Work item
Your answer is one number: the count of lines below that hold the word "negative".

Exercise materials
-- pv_equiv track=rewrite | github.com/Wako6/Dictionary | dictionary/storage.py | get_fields
-- ===== SOURCE A (Python) =====
-- def get_fields(datas, fields_name):
--     if len(fields_name) < 2:
--         return [r[fields_name[0]] for r in datas]
--
--     result = list()
--     for row in datas:
--         filtred_data = tuple()
--         for label in fields_name:
--             filtred_data += (row[label],)
--         result.append(filtred_data)
--     return result
-- ===== SOURCE B (Python) =====
-- def get_fields(datas, fields_name):
--     if len(fields_name) < 2:
--         return [r[fields_name[0]] for r in datas]
--
--     columns = [[row[label] for row in datas] for label in fields_name]
--     return [tuple(vals) for vals in zip(*columns)]
-- ===== Notes on version B (the rewrite author's own statement) =====
-- stated objective: alternative
-- what changed: B extracts the data field-major (one column per label) and then transposes the columns with zip(*columns) into per-row tuples, instead of A's row-major double loop accumulating each tuple element by element.
-- outside the precondition, e.g. on get_fields([{'a': '1'}], ['a']): A returns ['1'], B returns ['1']
import Mathlib
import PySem

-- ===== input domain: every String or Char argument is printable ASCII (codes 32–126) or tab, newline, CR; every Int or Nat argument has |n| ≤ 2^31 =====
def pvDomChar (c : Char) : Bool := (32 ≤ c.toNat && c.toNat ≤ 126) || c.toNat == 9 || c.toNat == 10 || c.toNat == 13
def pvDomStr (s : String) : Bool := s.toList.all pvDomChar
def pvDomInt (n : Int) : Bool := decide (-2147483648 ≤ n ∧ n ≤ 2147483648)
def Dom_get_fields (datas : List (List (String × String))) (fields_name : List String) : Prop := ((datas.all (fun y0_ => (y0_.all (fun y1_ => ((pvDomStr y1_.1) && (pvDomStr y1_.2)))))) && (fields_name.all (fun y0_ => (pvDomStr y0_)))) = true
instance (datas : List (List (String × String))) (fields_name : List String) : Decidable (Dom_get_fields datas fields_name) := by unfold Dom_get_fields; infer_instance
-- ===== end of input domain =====

-- B projects the rows field-major (builds one column per label, then transposes with zip)
-- instead of A's row-major double loop; return-value equivalence on Pre_ is proved below.

-- ===== PORT A =====
-- row[label] : the row arrives as a Python dict; on Pre_ the key is present, so getD's default is never used
def pyRowGet (row : List (String × String)) (label : String) : String :=
  (PySem.Dict.ofList row).getD label ""

def get_fields (datas : List (List (String × String))) (fields_name : List String) : List (List String) :=
  if fields_name.length < 2 then
    -- this branch is outside Pre_ (Python returns bare strings here, or raises IndexError)
    datas.map (fun r => [pyRowGet r (fields_name.headD "")])
  else
    datas.foldl
      (fun result row =>
        result ++ [fields_name.foldl (fun acc label => acc ++ [pyRowGet row label]) []])
      []

-- ===== PORT B =====
-- zip(*columns): take heads while every column is nonempty
def zipCols (cols : List (List String)) : List (List String) :=
  if _h : cols ≠ [] ∧ cols.all (fun c => !c.isEmpty) then
    (cols.map (fun c => c.headD "")) :: zipCols (cols.map List.tail)
  else []
termination_by (cols.headD []).length
decreasing_by
  obtain ⟨hne, hall⟩ := _h
  match cols, hne with
  | c :: rest, _ =>
    have hc : c ≠ [] := by
      have := List.all_eq_true.mp hall c (by simp)
      simpa [List.isEmpty_iff] using this
    simp only [List.attach_cons, List.map_cons, List.headD_cons, List.length_tail]
    exact Nat.sub_lt (List.length_pos_of_ne_nil hc) one_pos

def get_fields_alt (datas : List (List (String × String))) (fields_name : List String) : List (List String) :=
  if fields_name.length < 2 then
    datas.map (fun r => [pyRowGet r (fields_name.headD "")])
  else
    let columns := fields_name.map (fun label => datas.map (fun row => pyRowGet row label))
    zipCols columns

-- ===== PRECONDITION & SPEC =====
-- Pre_ excludes fields_name shorter than 2, where A's comprehension branch returns bare strings
-- (not values of the declared List (List String) type) or raises IndexError on fields_name[0],
-- and inputs where some requested label is missing from some row, where A raises KeyError.
def Pre_get_fields (datas : List (List (String × String))) (fields_name : List String) : Prop :=
  2 ≤ fields_name.length ∧
    ∀ row ∈ datas, ∀ label ∈ fields_name, (PySem.Dict.ofList row).contains label = true
instance (datas : List (List (String × String))) (fields_name : List String) : Decidable (Pre_get_fields datas fields_name) := by unfold Pre_get_fields; infer_instance

def pvWitness_get_fields : (List (List (String × String))) × List String :=
  ([[("a", "1"), ("b", "2")], [("a", "3"), ("b", "4")]], ["b", "a"])

def Spec_get_fields (datas : List (List (String × String))) (fields_name : List String) (out : List (List String)) : Prop := out = get_fields_alt datas fields_name
instance (datas : List (List (String × String))) (fields_name : List String) (out : List (List String)) : Decidable (Spec_get_fields datas fields_name out) := by unfold Spec_get_fields; infer_instance

-- ===== CLAIM (what is proved, stated in full; the proofs are below) =====
def Claim_equal_get_fields : Prop := ∀ (datas : List (List (String × String))) (fields_name : List String), Dom_get_fields datas fields_name → Pre_get_fields datas fields_name → Spec_get_fields datas fields_name (get_fields datas fields_name)

-- ===== LEMMAS AND PROOFS =====

-- transposing the columns gives back the rows (fields nonempty)
theorem zipCols_map_map (fields : List String) (hf : fields ≠ [])
    (g : List (String × String) → String → String) :
    ∀ (datas : List (List (String × String))),
      zipCols (fields.map (fun label => datas.map (fun row => g row label)))
        = datas.map (fun row => fields.map (fun label => g row label)) := by
  obtain ⟨f, rest, rfl⟩ := List.exists_cons_of_ne_nil hf
  intro datas
  induction datas with
  | nil =>
    rw [zipCols]
    simp
  | cons r ds ih =>
    rw [zipCols, dif_pos (by simp)]
    simp only [List.map_map, Function.comp_def, List.map_cons, List.headD_cons, List.tail_cons]
    rw [show (List.map (fun row => g row f) ds :: List.map (fun x => List.map (fun row => g row x) ds) rest)
        = (f :: rest).map (fun label => ds.map (fun row => g row label)) by simp, ih]
    simp

-- ===== VERDICT (by name: the statement is the Claim_ definition above) =====
theorem get_fields_spec : Claim_equal_get_fields := by
  intro datas fields_name _ hpre
  unfold Spec_get_fields get_fields get_fields_alt
  obtain ⟨hlen, _⟩ := hpre
  have hne : ¬ fields_name.length < 2 := by omega
  rw [if_neg hne, if_neg hne]
  have hf : fields_name ≠ [] := by
    intro h; subst h; simp at hlen
  rw [zipCols_map_map fields_name hf pyRowGet datas]
  simp only [PySem.List.foldl_append_singleton_eq_map, List.nil_append]
-- B replaces A's backward sentinel-seeded dp-array loop by the top-down memoized recursion
-- best(i) run demand-first on an explicit work stack with a dict cache; equivalence is proved
-- on Pre_ (k >= 1 or arr = [], total negative magnitude <= 10^8).


-- ===== PORT A =====
def maxSumAfterPartitioning (arr : List Int) (k : Int) : Int :=
  let n : Int := arr.length
  let dp0 : List Int := List.replicate (n.toNat + 1) 0
  let dp := (PySem.List.pyRange (n - 1) (-1) (-1)).foldl (fun dp i =>
    let st := (PySem.List.pyRange i (min (i + k) n) 1).foldl
      (fun (st : Int × Int × Int) j =>
        let length := st.1 + 1
        let maxi := max st.2.1 (PySem.List.pyGetD arr j 0)
        let cost := length * maxi + PySem.List.pyGetD dp (j + 1) 0
        (length, maxi, max st.2.2 cost))
      (0, -100000000, -100000000)
    dp.set i.toNat st.2.2) dp0
  PySem.List.pyGetD dp 0 0

-- ===== PORT B =====
-- the while loop of Source B, with fuel 2*n+1 (proved sufficient below) making it structurally
-- total; memo[x] accesses are ported as getD (the key is always present when accessed).
def bLoop (arr : List Int) (k n : Int) : Nat → List Int → PySem.Dict Int Int → PySem.Dict Int Int
  | 0, _, memo => memo
  | _ + 1, [], memo => memo
  | fuel + 1, i :: rest, memo =>
    if memo.contains i then bLoop arr k n fuel rest memo
    else if memo.contains (i + 1) = false then bLoop arr k n fuel ((i + 1) :: i :: rest) memo
    else
      let runmax0 := PySem.List.pyGetD arr i 0
      let best0 := runmax0 + memo.getD (i + 1) 0
      let st := (PySem.List.pyRange (i + 1) (min (i + k) n) 1).foldl
        (fun (s : Int × Int) j =>
          let v := PySem.List.pyGetD arr j 0
          let runmax := if v > s.1 then v else s.1
          let c := (j - i + 1) * runmax + memo.getD (j + 1) 0
          (runmax, if c > s.2 then c else s.2))
        (runmax0, best0)
      bLoop arr k n fuel rest (memo.insert i st.2)

def maxSumAfterPartitioning_alt (arr : List Int) (k : Int) : Int :=
  let n : Int := arr.length
  let memo := bLoop arr k n (2 * arr.length + 1) [0] (PySem.Dict.empty.insert n 0)
  memo.getD 0 0

-- ===== PRECONDITION & SPEC =====
-- Pre_ excludes k ≤ 0 on nonempty input (A returns the bare -1e8 sentinel there while B returns
-- the sum of length-1 blocks) and inputs whose summed negative magnitude Σ max(0,-x) exceeds
-- 10^8 (on those A still returns, but its int(-1e8) sentinel can clamp block maxima / answers
-- to -100000000, a value B's sentinel-free algorithm cannot match).
def Pre_maxSumAfterPartitioning (arr : List Int) (k : Int) : Prop :=
  (1 ≤ k ∨ arr = []) ∧ (arr.map (fun x => max 0 (-x))).sum ≤ 100000000
instance (arr : List Int) (k : Int) : Decidable (Pre_maxSumAfterPartitioning arr k) := by
  unfold Pre_maxSumAfterPartitioning; infer_instance
def pvWitness_maxSumAfterPartitioning : List Int × Int := ([1, -2, 3, 4], 3)
def Spec_maxSumAfterPartitioning (arr : List Int) (k : Int) (out : Int) : Prop := out = maxSumAfterPartitioning_alt arr k
instance (arr : List Int) (k : Int) (out : Int) : Decidable (Spec_maxSumAfterPartitioning arr k out) := by unfold Spec_maxSumAfterPartitioning; infer_instance

-- ===== CLAIM (what is proved, stated in full; the proofs are below) =====
def Claim_equal_maxSumAfterPartitioning : Prop := ∀ (arr : List Int) (k : Int), Dom_maxSumAfterPartitioning arr k → Pre_maxSumAfterPartitioning arr k → Spec_maxSumAfterPartitioning arr k (maxSumAfterPartitioning arr k)

-- ===== LEMMAS AND PROOFS =====

-- Reference recurrence (sentinel-free): pvBest k l = best sum for suffix l.
mutual
def pvBest (k : Int) : List Int → Int
  | [] => 0
  | x :: t => pvGo k x 1 t
  termination_by l => 2 * l.length
def pvGo (k maxi len : Int) (t : List Int) : Int :=
  let c := len * maxi + pvBest k t
  match t with
  | [] => c
  | y :: t2 => if len < k then max c (pvGo k (max maxi y) (len + 1) t2) else c
  termination_by 2 * t.length + 1
end

-- A's clamped recurrence (with the -1e8 sentinels).
mutual
def pvBestA (k : Int) : List Int → Int
  | [] => 0
  | x :: t => pvGoA k (max (-100000000) x) 1 (-100000000) t
  termination_by l => 2 * l.length
def pvGoA (k maxi len ans : Int) (t : List Int) : Int :=
  let a := max ans (len * maxi + pvBestA k t)
  match t with
  | [] => a
  | y :: t2 => if len < k then pvGoA k (max maxi y) (len + 1) a t2 else a
  termination_by 2 * t.length + 1
end

lemma negSum_nonneg (l : List Int) : 0 ≤ (l.map (fun x => max 0 (-x))).sum := by
  apply List.sum_nonneg; intro x hx
  simp only [List.mem_map] at hx; obtain ⟨y, _, rfl⟩ := hx; exact le_max_left _ _

lemma pvGo_ge (k maxi len : Int) (t : List Int) :
    len * maxi + pvBest k t ≤ pvGo k maxi len t := by
  rw [pvGo.eq_def]
  cases t with
  | nil => simp
  | cons y t2 => dsimp only; split_ifs <;> simp

lemma pvBest_ge (k : Int) (l : List Int) :
    -((l.map (fun x => max 0 (-x))).sum) ≤ pvBest k l := by
  induction l with
  | nil => simp [pvBest]
  | cons x t ih =>
    have h1 := pvGo_ge k x 1 t
    have h2 : -(max 0 (-x)) ≤ x := by omega
    simp only [pvBest, List.map_cons, List.sum_cons]
    omega

lemma negSum_suffix_le {s t : List Int} (h : s <:+ t) :
    (s.map (fun x => max 0 (-x))).sum ≤ (t.map (fun x => max 0 (-x))).sum := by
  obtain ⟨u, rfl⟩ := h
  have := negSum_nonneg u
  simp only [List.map_append, List.sum_append]
  omega

lemma pvGoA_eq (k : Int) : ∀ (t : List Int) (maxi len ans : Int),
    (∀ s, s <:+ t → pvBestA k s = pvBest k s) →
    pvGoA k maxi len ans t = max ans (pvGo k maxi len t) := by
  intro t
  induction t with
  | nil => intro maxi len ans hB; rw [pvGoA.eq_def, pvGo.eq_def]; simp [hB [] (List.nil_suffix)]
  | cons y t2 ih =>
    intro maxi len ans hB
    rw [pvGoA.eq_def, pvGo.eq_def]
    have ht : pvBestA k (y :: t2) = pvBest k (y :: t2) := hB _ (List.suffix_refl _)
    dsimp only
    rw [ht]
    split_ifs with hlen
    · rw [ih _ _ _ (fun s hs => hB s (hs.trans (List.suffix_cons y t2)))]
      rw [max_assoc]
    · rfl

lemma pvBestA_eq (k : Int) : ∀ (N : Nat) (l : List Int), l.length ≤ N →
    (l.map (fun x => max 0 (-x))).sum ≤ 100000000 → pvBestA k l = pvBest k l := by
  intro N
  induction N with
  | zero =>
    intro l hl _
    have : l = [] := List.eq_nil_of_length_eq_zero (Nat.le_zero.mp hl)
    subst this; simp [pvBestA, pvBest]
  | succ N ih =>
    intro l hl hsum
    cases l with
    | nil => simp [pvBestA, pvBest]
    | cons x t =>
      have hB : ∀ s, s <:+ t → pvBestA k s = pvBest k s := by
        intro s hs
        refine ih s ?_ ?_
        · have := hs.length_le; simp at hl; omega
        · have := negSum_suffix_le hs
          have hx : (0 : Int) ≤ max 0 (-x) := le_max_left _ _
          simp only [List.map_cons, List.sum_cons] at hsum
          omega
      have hxb : max 0 (-x) + (t.map (fun x => max 0 (-x))).sum ≤ 100000000 := by
        simpa using hsum
      have hxs : -100000000 ≤ x := by
        have := negSum_nonneg t; omega
      rw [pvBestA, pvGoA_eq k t _ _ _ hB, max_eq_right hxs]
      have hc : (-100000000 : Int) ≤ pvGo k x 1 t := by
        have h1 := pvGo_ge k x 1 t
        have h2 := pvBest_ge k t
        have h3 : -(max 0 (-x)) ≤ x := by omega
        simp only [List.map_cons, List.sum_cons] at hsum ⊢
        omega
      rw [max_eq_right hc, pvBest]

-- ===== A-side: the dp array as a spec =====
def dpSpec (arr : List Int) (k : Int) (m : Int) : List Int :=
  (List.range (arr.length + 1)).map (fun (j : Nat) => if m ≤ (j : Int) then pvBestA k (arr.drop j) else 0)

lemma dpSpec_len (arr : List Int) (k m : Int) : (dpSpec arr k m).length = arr.length + 1 := by
  simp [dpSpec]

Answer
2